Dieterich Buxtehude set the melody as a chorale-cantata in 1683 for soprano, alto and bass accompanied by two violins and continuo (BuxWV 52) and as a chorale prelude for organ (BuxWV 197) c. 1690.

Johann Sebastian Bach set this melody several times: as a chorale in BWV 368; and then for organ in BWV 608 as a double canon in his Orgelbüchlein and in BWV 729 and BWV 751 as a chorale prelude.
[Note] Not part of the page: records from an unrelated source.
-- pv_equiv track=rewrite | github.com/tuanphung2005/CTDLGT-Slide-PTIT | code/code-force/cay-nhi-phan/d_caynhiphantimkiem.py | solve
-- ===== SOURCE A (Python) =====
-- class Node:
--     def __init__(self, val):
--         self.val = val
--         self.left = None
--         self.right = None
--
-- def post_order(root, res):
--     if root:
--         post_order(root.left, res)
--         post_order(root.right, res)
--         res.append(str(root.val))
--
-- def insert_node(root, val):
--     if root is None:
--         return Node(val)
--     if val < root.val:
--         root.left = insert_node(root.left, val)
--     else:
--         root.right = insert_node(root.right, val)
--     return root
--
-- def solve(n, a):
--     root = None
--     for val in a:
--         root = insert_node(root, val)
--
--     res = []
--     post_order(root, res)
--     res.append('')
--     return res
-- ===== SOURCE B (Python) =====
-- def solve(n, a):
--     # Quicksort-style partition recursion: post-order of the insertion BST
--     # without ever building the tree.
--     def post(xs):
--         if not xs:
--             return []
--         p = xs[0]
--         rest = xs[1:]
--         return post([x for x in rest if x < p]) + post([x for x in rest if x >= p]) + [str(p)]
--     return post(a) + ['']
-- ===== Notes on version B (the rewrite author's own statement) =====
-- stated objective: alternative
-- what changed: Replaces the pointer-based BST (node objects, repeated root-to-leaf insertions, recursive tree walk) by a quicksort-style partition recursion that emits the post-order directly from the list, never building a tree.
import Mathlib
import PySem

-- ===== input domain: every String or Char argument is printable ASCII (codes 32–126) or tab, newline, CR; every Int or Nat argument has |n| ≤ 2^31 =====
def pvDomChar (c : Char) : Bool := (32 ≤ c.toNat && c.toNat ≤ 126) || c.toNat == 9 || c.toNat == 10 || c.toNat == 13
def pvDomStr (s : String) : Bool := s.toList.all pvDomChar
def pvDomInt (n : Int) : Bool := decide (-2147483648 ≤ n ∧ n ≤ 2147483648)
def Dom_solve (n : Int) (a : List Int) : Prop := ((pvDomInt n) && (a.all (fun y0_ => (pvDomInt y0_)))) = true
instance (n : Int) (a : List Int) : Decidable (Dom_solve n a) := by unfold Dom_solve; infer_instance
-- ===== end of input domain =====

-- B replaces the pointer BST + insertions + tree walk of A by a quicksort-style
-- partition recursion emitting the post-order directly from the list (alternative, same cost).


-- ===== PORT A =====
inductive BTree where
  | leaf : BTree
  | node : Int → BTree → BTree → BTree
deriving DecidableEq, Repr

def insertNode : BTree → Int → BTree
  | .leaf, v => .node v .leaf .leaf
  | .node w l r, v =>
      if v < w then .node w (insertNode l v) r
      else .node w l (insertNode r v)

-- post_order(root, res): appends to res; ported as a function returning the grown list
def postOrderA : BTree → List String → List String
  | .leaf, res => res
  | .node v l r, res => (postOrderA r (postOrderA l res)) ++ [PySem.Int.toStr v]

def solve (n : Int) (a : List Int) : List String :=
  postOrderA (a.foldl insertNode .leaf) [] ++ [""]

-- ===== PORT B =====
def postB : List Int → List String
  | [] => []
  | p :: rest =>
      postB (rest.filter (fun x => decide (x < p)))
        ++ postB (rest.filter (fun x => decide (p ≤ x)))
        ++ [PySem.Int.toStr p]
termination_by xs => xs.length
decreasing_by
  all_goals
    simp only [List.length_cons, Nat.lt_succ_iff]
    rw [List.length_unattach]
    exact (List.length_filter_le _ _).trans (by simp)

def solve_alt (n : Int) (a : List Int) : List String :=
  postB a ++ [""]

-- ===== PRECONDITION & SPEC =====
def Spec_solve (n : Int) (a : List Int) (out : List String) : Prop := out = solve_alt n a
instance (n : Int) (a : List Int) (out : List String) : Decidable (Spec_solve n a out) := by unfold Spec_solve; infer_instance

-- ===== CLAIM (what is proved, stated in full; the proofs are below) =====
def Claim_equal_solve : Prop := ∀ (n : Int) (a : List Int), Dom_solve n a → Spec_solve n a (solve n a)

-- ===== LEMMAS AND PROOFS =====

-- Inserting a list into a node distributes: smaller values go left, the rest right.
theorem foldl_insert_node (xs : List Int) (p : Int) (l r : BTree) :
    xs.foldl insertNode (.node p l r)
      = .node p (List.foldl insertNode l (xs.filter (fun x => decide (x < p))))
               (List.foldl insertNode r (xs.filter (fun x => decide (p ≤ x)))) := by
  induction xs generalizing l r with
  | nil => simp
  | cons x xs ih =>
    by_cases h : x < p
    · simp [insertNode, h, not_le.mpr h, ih]
    · simp [insertNode, h, not_lt.mp h, ih]

-- The accumulator of postOrderA is a prefix.
theorem postOrderA_acc (t : BTree) (res : List String) :
    postOrderA t res = res ++ postOrderA t [] := by
  induction t generalizing res with
  | leaf => simp [postOrderA]
  | node v l r ihl ihr =>
    simp only [postOrderA]
    rw [ihl res, ihr (res ++ postOrderA l []), ihr (postOrderA l [])]
    simp

theorem postOrderA_foldl_eq_postB (xs : List Int) :
    postOrderA (xs.foldl insertNode .leaf) [] = postB xs := by
  induction hn : xs.length using Nat.strong_induction_on generalizing xs with
  | _ k ih =>
    cases xs with
    | nil => simp [postOrderA, postB]
    | cons p rest =>
      have h1 : rest.foldl insertNode (insertNode .leaf p)
          = .node p (List.foldl insertNode .leaf (rest.filter (fun x => decide (x < p))))
                   (List.foldl insertNode .leaf (rest.filter (fun x => decide (p ≤ x)))) := by
        simpa [insertNode] using foldl_insert_node rest p .leaf .leaf
      have hlt : (rest.filter (fun x => decide (x < p))).length < k := by
        subst hn
        exact Nat.lt_succ_of_le (List.length_filter_le _ _)
      have hge : (rest.filter (fun x => decide (p ≤ x))).length < k := by
        subst hn
        exact Nat.lt_succ_of_le (List.length_filter_le _ _)
      simp only [List.foldl_cons, h1, postOrderA, postB]
      rw [postOrderA_acc,
        ih _ hlt _ rfl, ih _ hge _ rfl]

-- ===== VERDICT (by name: the statement is the Claim_ definition above) =====
theorem solve_spec : Claim_equal_solve := by
  intro n a _
  unfold Spec_solve solve solve_alt
  rw [postOrderA_foldl_eq_postB]
-- pv_equiv track=rewrite | github.com/ninepig/leecode_dd_2024 | zmianjing/dd/pureDD2/stringCompareProblem.py | findSimilarNameWithOneChange
-- ===== SOURCE A (Python) =====
-- import collections
--
-- def findSimilarNameWithOneChange(resName:str, candidates:list[str])->list[str]:
--     ## can change at most once , means we can have 2 char different,  and counter should be same
--     res_counter = collections.Counter(resName)
--     res = []
--     for candidate in candidates: # naming conversion is not good
--         counter = 0
--         candidate_counter = collections.Counter(candidate)
--         if candidate_counter != res_counter:
--             continue
--         for i in range(len(resName)):
--             if resName[i] != candidate[i]:
--                 counter += 1
--             if counter >2 : # 注意事项，提前break 的条件
--                 break
--         if counter ==0 or counter == 2:
--             res.append(candidate)
--
--     return res
-- ===== SOURCE B (Python) =====
-- def _is_one_swap(res: str, cand: str) -> bool:
--     if len(cand) != len(res):
--         return False
--     mis = [i for i in range(len(res)) if res[i] != cand[i]]
--     if not mis:
--         return True
--     if len(mis) != 2:
--         return False
--     i, j = mis
--     return res[i] == cand[j] and res[j] == cand[i]
--
-- def findSimilarNameWithOneChange(resName: str, candidates: list[str]) -> list[str]:
--     return [c for c in candidates if _is_one_swap(resName, c)]
-- ===== Notes on version B (the rewrite author's own statement) =====
-- stated objective: faster
-- what changed: Replaces A's per-candidate Counter construction and multiset comparison plus a break-counting loop with a direct positional test: equal length, collect mismatch indices, accept iff none or exactly two that are cross-equal (a genuine swap).
import Mathlib
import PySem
Commentators agree, however, that BWV 751 is too simple and undeveloped to be the work of Bach. Since the 1984 rediscovery of the Neumeister Collection, BWV 751 has been attributed to Johann Michael Bach. Bach also used the opening phrase of the melody as a fugal subject for two other choral preludes, BWV 703 (Gottes Sohn ist kommen) and BWV 724 (Gott durch deine Güte). BWV 729, written by Bach to accompany congregational singing in Arnstadt, is traditionally performed as the first organ voluntary at the end of the Festival of Nine Lessons and Carols at King's College, Cambridge. This voluntary was first introduced to the service in 1938 by organ scholar Douglas Guest.

Franz Liszt included the carol in his piano suite Weihnachtsbaum in the movement entitled "Die Hirten an der Krippe" (The Shepherds at the Manger). Norman Dello Joio uses the theme as the basis of his Variants on a Medieval Tune for wind ensemble. Ronald Corp composed a setting of "In dulci jubilo" for unaccompanied SATB choir in 1976.

Gustav Holst included both "Good Christian Men, Rejoice" (Neale version, 1853) and "God Rest You Merry, Gentlemen" in his 1910 choral fantasy Christmas Day, with accompaniment for orchestra or organ.

Thomas Pynchon uses the carol as the choral centrepiece of the Advent episode in his 1973 novel, Gravity's Rainbow. The singing, presided over by a nameless Jamaican countertenor, is described as "the War's evensong" (p. 130), and culminates thus:
climaxing now with its rising fragment of some ancient scale, voices overlapping three- and fourfold, up, echoing, filling the entire hollow of the church—no counterfeit baby, no announcement of the Kingdom, not even a try at warming or lighting this terrible night, only, damn us, our scruffy obligatory little cry, our maximum reach outward—praise be to God!—for you to take back to your war-address, your war-identity, across the snow's footprints and tire tracks finally to the path you must create by yourself, alone in the dark. Whether you want it or not, whatever seas you have crossed, the way home... (p. 136)

==Recordings==
An instrumental arrangement of the Pearsall version by English musician Mike Oldfield, "In Dulci Jubilo", reached number 4 in the UK singles chart in January 1976.